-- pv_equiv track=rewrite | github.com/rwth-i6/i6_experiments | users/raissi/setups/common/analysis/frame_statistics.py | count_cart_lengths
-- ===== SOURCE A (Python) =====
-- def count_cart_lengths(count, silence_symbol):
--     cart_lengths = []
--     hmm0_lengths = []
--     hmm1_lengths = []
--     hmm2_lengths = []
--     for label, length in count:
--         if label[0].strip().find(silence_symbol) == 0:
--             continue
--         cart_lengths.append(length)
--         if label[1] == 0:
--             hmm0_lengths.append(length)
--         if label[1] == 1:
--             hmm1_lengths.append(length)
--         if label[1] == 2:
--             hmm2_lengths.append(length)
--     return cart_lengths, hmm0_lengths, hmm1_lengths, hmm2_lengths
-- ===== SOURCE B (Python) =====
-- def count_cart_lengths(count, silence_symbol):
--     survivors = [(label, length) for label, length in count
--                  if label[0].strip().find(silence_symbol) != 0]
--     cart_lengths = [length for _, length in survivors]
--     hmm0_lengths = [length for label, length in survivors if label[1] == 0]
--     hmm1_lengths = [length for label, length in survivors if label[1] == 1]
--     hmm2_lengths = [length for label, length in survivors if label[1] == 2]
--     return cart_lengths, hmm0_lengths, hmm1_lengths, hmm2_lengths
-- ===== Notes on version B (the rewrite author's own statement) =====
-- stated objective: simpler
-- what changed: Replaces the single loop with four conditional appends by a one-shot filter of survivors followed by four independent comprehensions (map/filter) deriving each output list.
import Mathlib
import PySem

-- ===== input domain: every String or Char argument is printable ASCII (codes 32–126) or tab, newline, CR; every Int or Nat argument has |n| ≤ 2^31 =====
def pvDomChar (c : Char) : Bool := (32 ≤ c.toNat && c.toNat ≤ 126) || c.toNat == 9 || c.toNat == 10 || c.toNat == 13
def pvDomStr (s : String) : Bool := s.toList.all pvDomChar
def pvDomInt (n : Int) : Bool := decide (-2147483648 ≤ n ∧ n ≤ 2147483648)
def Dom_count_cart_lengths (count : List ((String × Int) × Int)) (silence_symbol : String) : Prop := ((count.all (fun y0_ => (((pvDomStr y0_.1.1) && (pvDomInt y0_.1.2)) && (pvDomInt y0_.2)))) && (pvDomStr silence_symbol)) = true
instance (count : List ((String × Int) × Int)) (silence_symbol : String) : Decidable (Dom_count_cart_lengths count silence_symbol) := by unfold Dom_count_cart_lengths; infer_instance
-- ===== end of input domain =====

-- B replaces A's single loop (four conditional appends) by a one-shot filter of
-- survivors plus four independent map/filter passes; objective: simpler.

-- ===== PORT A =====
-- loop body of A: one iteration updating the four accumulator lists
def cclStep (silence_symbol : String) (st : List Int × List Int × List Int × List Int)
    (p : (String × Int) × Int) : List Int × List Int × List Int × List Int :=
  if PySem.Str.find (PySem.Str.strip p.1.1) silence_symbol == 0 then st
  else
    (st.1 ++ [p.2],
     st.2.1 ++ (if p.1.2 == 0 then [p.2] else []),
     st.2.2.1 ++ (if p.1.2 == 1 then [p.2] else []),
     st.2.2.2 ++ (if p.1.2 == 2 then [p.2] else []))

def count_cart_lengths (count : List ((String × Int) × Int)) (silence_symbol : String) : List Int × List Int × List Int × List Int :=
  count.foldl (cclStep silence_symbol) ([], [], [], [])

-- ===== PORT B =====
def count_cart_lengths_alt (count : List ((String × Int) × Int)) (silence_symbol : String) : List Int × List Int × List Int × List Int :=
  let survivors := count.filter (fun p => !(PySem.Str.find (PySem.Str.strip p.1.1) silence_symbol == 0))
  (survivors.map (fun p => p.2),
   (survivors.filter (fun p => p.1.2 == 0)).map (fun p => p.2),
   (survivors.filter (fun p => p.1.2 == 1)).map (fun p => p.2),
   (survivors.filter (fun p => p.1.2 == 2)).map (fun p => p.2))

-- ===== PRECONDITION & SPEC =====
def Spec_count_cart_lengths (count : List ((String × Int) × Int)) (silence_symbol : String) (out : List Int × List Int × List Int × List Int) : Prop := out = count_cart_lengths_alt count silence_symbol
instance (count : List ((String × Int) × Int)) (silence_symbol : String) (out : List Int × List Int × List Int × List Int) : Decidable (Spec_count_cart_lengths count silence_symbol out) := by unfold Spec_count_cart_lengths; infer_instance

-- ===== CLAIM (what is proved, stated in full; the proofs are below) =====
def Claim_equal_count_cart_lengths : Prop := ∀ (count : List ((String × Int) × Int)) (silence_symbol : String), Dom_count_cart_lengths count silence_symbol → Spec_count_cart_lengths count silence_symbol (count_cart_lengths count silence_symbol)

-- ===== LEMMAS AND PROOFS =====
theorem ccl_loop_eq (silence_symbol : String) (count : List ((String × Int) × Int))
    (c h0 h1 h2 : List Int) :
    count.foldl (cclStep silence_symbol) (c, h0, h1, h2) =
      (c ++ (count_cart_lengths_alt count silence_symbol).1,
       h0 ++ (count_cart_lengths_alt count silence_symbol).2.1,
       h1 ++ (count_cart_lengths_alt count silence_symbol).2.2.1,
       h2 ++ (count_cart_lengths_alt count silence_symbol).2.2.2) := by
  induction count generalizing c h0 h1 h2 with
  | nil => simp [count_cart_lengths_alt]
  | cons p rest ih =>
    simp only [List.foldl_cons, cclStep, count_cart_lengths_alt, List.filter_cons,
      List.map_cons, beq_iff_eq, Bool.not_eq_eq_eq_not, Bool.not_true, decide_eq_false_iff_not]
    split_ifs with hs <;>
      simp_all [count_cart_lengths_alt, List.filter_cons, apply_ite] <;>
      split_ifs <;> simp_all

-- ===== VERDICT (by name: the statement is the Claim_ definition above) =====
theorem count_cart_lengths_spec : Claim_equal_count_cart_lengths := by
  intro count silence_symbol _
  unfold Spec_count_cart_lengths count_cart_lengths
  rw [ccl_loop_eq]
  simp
○ ○ ○ ○ ○ ○ ○
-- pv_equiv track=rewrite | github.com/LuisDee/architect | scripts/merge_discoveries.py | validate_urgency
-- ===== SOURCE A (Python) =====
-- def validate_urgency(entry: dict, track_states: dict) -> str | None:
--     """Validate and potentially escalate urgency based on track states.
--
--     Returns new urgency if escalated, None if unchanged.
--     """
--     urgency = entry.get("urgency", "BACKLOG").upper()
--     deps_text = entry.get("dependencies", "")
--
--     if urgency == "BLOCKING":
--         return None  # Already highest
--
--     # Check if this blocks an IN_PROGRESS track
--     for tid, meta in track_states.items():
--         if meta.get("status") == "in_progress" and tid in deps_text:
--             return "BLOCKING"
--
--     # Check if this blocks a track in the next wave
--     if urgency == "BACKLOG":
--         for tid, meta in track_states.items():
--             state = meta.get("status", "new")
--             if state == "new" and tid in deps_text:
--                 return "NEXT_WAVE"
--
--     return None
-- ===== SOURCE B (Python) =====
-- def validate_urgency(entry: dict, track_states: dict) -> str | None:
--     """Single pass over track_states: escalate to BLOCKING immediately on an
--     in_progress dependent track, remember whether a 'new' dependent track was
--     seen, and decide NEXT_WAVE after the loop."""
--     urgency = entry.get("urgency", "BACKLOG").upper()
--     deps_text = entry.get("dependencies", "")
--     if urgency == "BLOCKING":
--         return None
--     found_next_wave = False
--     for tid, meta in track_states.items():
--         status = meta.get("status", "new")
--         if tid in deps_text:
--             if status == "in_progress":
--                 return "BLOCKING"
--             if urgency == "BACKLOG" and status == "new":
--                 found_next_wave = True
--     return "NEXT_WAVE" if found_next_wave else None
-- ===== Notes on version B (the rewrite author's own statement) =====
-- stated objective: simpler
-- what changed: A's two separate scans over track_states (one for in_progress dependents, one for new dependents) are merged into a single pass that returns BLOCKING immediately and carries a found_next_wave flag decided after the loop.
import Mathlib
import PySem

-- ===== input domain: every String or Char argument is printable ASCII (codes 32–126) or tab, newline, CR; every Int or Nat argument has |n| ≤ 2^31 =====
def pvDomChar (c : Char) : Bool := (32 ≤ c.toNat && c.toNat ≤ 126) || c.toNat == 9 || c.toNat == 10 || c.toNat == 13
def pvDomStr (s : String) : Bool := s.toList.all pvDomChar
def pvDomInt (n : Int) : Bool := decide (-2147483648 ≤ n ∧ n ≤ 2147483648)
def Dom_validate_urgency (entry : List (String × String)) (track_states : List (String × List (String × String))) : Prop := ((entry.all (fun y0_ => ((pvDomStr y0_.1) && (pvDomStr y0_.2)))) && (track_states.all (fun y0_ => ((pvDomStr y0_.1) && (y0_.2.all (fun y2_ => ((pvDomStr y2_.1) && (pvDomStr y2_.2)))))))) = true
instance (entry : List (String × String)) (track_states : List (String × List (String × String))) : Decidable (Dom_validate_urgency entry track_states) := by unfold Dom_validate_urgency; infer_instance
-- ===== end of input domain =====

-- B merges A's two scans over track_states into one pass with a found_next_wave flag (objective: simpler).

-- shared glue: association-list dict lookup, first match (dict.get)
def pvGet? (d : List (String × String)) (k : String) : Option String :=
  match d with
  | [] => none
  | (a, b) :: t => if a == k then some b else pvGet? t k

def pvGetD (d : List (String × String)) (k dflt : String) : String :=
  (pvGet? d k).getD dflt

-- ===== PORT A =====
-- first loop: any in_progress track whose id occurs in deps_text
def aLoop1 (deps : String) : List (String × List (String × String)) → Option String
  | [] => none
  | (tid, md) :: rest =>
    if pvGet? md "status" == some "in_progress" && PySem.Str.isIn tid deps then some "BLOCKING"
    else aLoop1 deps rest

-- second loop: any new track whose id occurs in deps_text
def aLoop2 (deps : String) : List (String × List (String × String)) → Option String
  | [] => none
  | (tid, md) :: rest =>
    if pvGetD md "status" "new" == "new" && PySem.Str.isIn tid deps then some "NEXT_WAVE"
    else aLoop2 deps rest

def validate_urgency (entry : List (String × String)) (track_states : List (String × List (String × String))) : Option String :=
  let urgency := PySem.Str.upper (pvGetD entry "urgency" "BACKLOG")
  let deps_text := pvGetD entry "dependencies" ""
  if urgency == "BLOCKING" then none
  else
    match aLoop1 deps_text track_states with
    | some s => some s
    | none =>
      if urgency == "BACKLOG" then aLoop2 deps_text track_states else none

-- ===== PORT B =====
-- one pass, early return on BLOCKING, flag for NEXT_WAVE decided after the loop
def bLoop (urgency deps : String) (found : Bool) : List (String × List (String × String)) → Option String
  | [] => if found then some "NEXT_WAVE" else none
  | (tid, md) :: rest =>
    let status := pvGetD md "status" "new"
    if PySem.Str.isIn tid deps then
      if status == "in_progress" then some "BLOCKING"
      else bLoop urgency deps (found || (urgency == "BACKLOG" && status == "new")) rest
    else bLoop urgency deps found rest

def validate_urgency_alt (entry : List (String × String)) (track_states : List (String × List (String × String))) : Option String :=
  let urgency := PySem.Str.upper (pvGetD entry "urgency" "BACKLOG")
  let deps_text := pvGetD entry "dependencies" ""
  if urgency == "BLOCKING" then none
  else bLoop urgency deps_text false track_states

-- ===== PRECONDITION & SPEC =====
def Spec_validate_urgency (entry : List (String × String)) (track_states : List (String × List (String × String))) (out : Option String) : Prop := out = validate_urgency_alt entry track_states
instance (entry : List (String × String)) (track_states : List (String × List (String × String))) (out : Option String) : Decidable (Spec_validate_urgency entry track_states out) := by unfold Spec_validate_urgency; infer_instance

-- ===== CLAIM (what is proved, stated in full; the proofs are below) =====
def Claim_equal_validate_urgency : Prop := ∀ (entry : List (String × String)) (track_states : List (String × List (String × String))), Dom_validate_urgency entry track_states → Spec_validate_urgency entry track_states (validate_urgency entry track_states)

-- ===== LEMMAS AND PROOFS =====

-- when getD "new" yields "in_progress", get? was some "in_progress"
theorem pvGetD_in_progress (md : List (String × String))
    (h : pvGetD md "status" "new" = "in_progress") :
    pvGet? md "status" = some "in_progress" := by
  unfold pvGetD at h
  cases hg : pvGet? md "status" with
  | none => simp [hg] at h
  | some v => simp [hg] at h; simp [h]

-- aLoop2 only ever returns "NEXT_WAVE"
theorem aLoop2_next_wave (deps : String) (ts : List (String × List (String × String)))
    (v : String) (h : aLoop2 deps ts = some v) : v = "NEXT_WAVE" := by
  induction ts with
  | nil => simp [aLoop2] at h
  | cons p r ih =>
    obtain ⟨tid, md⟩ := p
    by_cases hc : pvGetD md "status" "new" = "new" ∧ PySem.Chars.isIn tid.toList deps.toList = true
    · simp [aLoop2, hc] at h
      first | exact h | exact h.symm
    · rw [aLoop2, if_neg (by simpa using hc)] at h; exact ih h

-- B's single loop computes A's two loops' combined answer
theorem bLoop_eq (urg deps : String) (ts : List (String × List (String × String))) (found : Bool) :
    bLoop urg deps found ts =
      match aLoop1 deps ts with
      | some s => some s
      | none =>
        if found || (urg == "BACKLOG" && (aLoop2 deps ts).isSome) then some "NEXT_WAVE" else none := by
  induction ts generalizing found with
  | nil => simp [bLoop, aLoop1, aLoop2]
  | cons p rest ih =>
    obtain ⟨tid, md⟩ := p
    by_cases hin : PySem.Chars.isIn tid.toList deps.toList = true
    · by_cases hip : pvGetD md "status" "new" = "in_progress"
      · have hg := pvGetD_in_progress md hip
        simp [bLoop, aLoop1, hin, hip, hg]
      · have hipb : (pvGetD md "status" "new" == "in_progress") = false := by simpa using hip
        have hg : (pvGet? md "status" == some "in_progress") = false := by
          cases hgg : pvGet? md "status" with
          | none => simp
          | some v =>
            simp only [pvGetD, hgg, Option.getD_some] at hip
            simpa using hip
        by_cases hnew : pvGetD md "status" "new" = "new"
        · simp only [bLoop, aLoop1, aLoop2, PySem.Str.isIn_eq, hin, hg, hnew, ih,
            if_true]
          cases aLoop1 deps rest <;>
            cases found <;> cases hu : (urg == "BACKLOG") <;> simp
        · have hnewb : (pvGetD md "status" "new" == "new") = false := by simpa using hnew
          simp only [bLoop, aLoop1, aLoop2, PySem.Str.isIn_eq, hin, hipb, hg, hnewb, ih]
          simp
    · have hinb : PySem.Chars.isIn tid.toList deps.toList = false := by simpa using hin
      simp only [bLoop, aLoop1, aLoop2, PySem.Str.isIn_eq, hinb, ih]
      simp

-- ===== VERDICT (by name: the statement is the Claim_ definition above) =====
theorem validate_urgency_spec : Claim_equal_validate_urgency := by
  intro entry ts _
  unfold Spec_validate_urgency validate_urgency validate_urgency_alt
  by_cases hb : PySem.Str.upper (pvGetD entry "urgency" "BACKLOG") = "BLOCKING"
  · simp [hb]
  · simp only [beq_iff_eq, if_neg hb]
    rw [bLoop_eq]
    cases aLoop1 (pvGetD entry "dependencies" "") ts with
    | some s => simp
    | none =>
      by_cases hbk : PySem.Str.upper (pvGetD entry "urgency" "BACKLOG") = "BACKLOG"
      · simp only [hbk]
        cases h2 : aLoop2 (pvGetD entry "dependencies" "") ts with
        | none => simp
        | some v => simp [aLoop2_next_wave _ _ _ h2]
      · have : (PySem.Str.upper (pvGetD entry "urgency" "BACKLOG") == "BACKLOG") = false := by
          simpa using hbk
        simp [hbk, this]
○ ○ ○ ○ ○ ○ ○
*What to do*:
Give only the number of lines in the listing above that include the string "theorem".

*Response area*:
6